Where a line in the listing contains the string "apply", copy that line out.
EXERCISE INPUTS START
lemma pvMark_step (minX maxX minY maxY x0 y0 : Int) (f : Int → Int → String)
    (hx1 : minX ≤ x0) (_hx2 : x0 ≤ maxX) (hy1 : minY ≤ y0) (hy2 : y0 ≤ maxY) :
    PySem.List.pySetD (pvGrid minX maxX minY maxY f) (y0 - minY)
      (PySem.List.pySetD (PySem.List.pyGetD (pvGrid minX maxX minY maxY f) (y0 - minY) [])
        (x0 - minX) "#")
    = pvGrid minX maxX minY maxY (fun x y => if x == x0 && y == y0 then "#" else f x y) := by
  have hH : ((pvGrid minX maxX minY maxY f).length : Int) = maxY + 1 - minY := by
    simp [pvGrid]; omega
  have hylen : y0 - minY < ((pvGrid minX maxX minY maxY f).length : Int) := by omega
  rw [PySem.List.pyGetD_eq_getElem _ _ (by omega) hylen]
  rw [PySem.List.pySetD_of_nonneg _ _ (by omega : (0:Int) ≤ y0 - minY)]
  rw [PySem.List.pySetD_of_nonneg _ _ (by omega : (0:Int) ≤ x0 - minX)]
  apply List.ext_getElem
  · simp [pvGrid]
  · intro i hi hi'
    simp only [pvGrid, List.getElem_set, List.getElem_map, List.getElem_range] at *
    by_cases hiy : (y0 - minY).toNat = i
    · rw [if_pos hiy]
      subst hiy
      apply List.ext_getElem
      · simp
      · intro j hj hj'
        simp only [List.getElem_set, List.getElem_map, List.getElem_range] at *
        by_cases hjx : (x0 - minX).toNat = j
        · rw [if_pos hjx]
          have : (minX + (j:Int) == x0 && minY + ((y0 - minY).toNat : Int) == y0) = true := by
            simp only [Bool.and_eq_true, beq_iff_eq]
            omega
          rw [this]
          simp
        · have : (minX + (j:Int) == x0 && minY + ((y0 - minY).toNat : Int) == y0) = false := by
            simp only [Bool.and_eq_false_iff, beq_eq_false_iff_ne, ne_eq]
            left
            omega
          rw [if_neg hjx, this]
          simp
    · rw [if_neg hiy]
      apply List.map_congr_left
      intro j hj
      have : (minX + (j:Int) == x0 && minY + (i:Int) == y0) = false := by
        simp only [Bool.and_eq_false_iff, beq_eq_false_iff_ne, ne_eq]
        right
        simp only [pvGrid] at hi
        omega
      rw [this]
      simp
EXERCISE INPUTS END
» WRITTEN ANSWER:
  apply List.ext_getElem
      apply List.ext_getElem
      apply List.map_congr_left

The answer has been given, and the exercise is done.